■ Your task: Each line of the data below that carries the word "boolean" needs to be copied.

___ Data to examine ___

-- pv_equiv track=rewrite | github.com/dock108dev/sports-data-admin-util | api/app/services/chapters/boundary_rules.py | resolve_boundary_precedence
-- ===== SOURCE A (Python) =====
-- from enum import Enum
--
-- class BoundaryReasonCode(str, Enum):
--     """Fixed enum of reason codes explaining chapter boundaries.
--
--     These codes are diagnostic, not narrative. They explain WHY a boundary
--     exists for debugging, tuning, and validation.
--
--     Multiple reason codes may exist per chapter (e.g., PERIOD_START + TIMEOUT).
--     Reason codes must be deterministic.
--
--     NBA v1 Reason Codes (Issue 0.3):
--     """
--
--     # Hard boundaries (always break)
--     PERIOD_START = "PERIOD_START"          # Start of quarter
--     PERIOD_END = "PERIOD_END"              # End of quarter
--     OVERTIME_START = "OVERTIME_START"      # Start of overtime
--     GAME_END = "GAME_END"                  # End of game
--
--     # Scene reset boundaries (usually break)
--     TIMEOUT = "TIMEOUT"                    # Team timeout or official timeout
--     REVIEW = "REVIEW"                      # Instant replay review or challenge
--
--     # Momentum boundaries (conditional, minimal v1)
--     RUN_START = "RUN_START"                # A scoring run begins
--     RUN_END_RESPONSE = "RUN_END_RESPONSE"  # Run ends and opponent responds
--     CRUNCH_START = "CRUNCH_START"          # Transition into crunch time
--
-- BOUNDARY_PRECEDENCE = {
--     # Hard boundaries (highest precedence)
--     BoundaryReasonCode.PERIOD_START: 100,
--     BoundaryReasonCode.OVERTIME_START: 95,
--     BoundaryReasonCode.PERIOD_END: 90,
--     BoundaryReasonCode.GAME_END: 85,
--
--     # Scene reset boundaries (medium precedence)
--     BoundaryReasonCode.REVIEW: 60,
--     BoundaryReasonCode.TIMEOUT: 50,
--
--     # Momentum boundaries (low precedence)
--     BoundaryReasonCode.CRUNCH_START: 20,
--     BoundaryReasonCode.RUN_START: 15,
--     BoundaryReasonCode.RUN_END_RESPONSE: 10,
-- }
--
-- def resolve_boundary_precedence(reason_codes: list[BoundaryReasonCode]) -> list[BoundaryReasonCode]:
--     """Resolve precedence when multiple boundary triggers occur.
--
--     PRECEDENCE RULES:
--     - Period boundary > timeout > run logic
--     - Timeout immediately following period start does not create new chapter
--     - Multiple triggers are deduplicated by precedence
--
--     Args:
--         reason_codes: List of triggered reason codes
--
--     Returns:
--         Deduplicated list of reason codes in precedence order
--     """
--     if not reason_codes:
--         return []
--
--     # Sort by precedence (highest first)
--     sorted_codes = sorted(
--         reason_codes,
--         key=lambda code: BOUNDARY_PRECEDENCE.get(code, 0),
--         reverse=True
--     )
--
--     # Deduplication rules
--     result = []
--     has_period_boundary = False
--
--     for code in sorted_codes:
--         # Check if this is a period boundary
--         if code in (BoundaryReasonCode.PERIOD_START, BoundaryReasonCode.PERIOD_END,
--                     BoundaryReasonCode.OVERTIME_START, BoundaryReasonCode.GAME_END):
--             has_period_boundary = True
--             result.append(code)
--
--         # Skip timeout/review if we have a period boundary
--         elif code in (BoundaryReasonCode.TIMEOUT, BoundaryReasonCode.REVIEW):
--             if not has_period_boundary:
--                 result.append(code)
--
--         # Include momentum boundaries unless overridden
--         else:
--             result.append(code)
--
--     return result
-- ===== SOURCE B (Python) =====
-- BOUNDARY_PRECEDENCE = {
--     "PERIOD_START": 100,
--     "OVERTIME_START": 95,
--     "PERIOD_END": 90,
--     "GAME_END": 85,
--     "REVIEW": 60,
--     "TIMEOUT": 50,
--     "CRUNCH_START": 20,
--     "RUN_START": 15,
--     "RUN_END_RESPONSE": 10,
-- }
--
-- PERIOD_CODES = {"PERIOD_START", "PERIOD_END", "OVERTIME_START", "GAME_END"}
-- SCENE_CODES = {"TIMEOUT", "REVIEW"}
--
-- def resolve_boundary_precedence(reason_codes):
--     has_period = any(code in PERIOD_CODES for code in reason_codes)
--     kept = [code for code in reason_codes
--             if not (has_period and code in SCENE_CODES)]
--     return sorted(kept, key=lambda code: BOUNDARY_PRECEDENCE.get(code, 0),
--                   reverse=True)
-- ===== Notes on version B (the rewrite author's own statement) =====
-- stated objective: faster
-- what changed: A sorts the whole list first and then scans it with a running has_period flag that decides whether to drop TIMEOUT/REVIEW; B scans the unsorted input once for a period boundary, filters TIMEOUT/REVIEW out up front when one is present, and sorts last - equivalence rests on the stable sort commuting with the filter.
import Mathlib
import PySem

___
___ Data to examine ___

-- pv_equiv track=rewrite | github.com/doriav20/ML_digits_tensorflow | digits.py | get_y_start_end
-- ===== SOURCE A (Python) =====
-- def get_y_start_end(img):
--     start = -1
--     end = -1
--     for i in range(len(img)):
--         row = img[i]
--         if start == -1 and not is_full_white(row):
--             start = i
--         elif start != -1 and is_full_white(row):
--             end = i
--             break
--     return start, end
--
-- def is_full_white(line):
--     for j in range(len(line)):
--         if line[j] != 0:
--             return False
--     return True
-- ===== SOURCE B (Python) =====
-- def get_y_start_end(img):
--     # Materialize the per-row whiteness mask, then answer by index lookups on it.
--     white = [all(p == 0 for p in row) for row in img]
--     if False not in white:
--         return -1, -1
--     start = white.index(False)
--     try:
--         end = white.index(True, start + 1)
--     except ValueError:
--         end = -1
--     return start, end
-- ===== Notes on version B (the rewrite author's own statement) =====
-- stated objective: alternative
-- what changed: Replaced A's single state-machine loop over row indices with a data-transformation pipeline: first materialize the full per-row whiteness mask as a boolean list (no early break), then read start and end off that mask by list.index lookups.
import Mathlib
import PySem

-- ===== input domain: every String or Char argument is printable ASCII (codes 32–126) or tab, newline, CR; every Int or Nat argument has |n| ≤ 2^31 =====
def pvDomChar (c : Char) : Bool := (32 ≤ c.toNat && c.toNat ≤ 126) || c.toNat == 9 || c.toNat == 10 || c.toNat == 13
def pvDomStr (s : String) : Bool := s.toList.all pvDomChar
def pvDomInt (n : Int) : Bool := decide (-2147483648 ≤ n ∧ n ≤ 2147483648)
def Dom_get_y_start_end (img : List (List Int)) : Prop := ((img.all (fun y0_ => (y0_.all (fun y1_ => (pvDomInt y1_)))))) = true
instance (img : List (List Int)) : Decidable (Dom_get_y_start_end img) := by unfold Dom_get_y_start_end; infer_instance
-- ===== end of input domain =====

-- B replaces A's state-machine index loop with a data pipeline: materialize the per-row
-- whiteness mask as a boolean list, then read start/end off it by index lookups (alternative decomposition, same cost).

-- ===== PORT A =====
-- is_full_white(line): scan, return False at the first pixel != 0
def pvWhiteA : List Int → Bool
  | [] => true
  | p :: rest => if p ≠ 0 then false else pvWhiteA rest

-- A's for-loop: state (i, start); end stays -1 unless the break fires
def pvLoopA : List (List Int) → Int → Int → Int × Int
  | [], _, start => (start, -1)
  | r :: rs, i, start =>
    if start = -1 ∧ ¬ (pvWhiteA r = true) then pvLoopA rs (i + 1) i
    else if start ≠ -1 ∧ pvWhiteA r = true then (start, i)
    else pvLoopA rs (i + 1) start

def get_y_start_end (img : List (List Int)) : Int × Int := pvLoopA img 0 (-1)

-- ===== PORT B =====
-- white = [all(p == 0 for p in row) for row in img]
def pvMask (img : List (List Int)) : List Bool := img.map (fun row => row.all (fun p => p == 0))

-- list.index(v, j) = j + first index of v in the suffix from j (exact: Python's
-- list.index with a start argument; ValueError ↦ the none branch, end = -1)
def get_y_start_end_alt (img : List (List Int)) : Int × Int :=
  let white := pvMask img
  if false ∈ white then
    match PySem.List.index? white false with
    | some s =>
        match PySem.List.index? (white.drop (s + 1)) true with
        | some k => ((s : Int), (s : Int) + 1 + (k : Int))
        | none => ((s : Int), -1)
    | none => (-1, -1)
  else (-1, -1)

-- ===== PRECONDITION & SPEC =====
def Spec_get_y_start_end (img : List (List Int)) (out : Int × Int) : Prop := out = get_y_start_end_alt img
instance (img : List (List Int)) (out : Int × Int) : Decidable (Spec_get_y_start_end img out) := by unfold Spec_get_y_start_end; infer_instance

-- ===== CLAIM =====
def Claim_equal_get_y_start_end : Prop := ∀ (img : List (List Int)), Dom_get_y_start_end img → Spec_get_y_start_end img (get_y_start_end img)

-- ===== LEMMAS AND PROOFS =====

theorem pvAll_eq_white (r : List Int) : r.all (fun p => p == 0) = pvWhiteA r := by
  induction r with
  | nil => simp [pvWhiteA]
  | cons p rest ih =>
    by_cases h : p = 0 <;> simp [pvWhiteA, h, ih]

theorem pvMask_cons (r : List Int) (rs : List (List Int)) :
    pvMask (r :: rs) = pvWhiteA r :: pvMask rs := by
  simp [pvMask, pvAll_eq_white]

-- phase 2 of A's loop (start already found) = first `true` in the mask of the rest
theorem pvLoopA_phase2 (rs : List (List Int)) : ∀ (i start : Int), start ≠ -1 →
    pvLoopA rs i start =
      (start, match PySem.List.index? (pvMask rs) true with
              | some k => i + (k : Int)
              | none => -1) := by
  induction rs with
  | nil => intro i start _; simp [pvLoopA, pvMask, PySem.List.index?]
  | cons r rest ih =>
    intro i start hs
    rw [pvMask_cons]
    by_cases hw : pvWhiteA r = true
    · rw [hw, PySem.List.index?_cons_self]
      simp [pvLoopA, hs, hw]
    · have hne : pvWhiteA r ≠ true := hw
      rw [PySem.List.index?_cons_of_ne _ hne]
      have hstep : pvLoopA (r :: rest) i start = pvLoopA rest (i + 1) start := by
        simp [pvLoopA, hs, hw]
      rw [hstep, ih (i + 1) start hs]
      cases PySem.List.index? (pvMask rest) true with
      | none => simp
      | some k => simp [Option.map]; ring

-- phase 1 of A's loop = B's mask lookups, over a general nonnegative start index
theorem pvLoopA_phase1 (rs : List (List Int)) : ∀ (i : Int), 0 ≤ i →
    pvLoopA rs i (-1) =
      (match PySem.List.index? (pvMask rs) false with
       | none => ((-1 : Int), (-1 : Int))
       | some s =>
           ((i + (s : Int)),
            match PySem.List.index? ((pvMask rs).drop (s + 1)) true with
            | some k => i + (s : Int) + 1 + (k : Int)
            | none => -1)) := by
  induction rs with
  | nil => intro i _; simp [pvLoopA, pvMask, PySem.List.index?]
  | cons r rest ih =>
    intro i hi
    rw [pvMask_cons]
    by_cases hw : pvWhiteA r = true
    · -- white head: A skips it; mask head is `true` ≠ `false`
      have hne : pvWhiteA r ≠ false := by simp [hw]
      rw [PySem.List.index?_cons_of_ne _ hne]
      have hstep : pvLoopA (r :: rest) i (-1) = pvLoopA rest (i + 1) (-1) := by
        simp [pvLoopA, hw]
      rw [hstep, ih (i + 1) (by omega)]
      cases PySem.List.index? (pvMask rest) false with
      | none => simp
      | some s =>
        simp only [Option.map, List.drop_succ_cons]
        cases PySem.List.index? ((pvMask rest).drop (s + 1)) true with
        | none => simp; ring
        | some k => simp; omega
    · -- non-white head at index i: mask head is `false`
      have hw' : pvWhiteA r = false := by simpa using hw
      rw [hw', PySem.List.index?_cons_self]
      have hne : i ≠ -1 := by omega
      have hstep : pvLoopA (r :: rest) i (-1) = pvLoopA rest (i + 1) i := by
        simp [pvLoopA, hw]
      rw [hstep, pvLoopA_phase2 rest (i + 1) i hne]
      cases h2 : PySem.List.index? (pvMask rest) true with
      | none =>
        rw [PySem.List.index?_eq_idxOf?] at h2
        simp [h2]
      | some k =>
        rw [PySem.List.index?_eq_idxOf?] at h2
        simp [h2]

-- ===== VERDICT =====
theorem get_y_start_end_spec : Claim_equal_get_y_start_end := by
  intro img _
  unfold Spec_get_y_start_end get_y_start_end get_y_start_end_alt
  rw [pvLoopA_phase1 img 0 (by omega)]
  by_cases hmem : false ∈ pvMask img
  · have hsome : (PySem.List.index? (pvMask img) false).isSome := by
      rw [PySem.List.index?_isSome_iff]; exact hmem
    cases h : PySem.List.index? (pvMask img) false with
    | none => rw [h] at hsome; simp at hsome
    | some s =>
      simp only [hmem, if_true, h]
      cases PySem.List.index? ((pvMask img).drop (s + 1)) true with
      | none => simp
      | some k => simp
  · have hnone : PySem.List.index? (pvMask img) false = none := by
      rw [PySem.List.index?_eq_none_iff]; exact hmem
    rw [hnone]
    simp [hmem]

___

■ Completed exercise:
-- what changed: Replaced A's single state-machine loop over row indices with a data-transformation pipeline: first materialize the full per-row whiteness mask as a boolean list (no early break), then read start and end off that mask by list.index lookups.
-- whiteness mask as a boolean list, then read start/end off it by index lookups (alternative decomposition, same cost).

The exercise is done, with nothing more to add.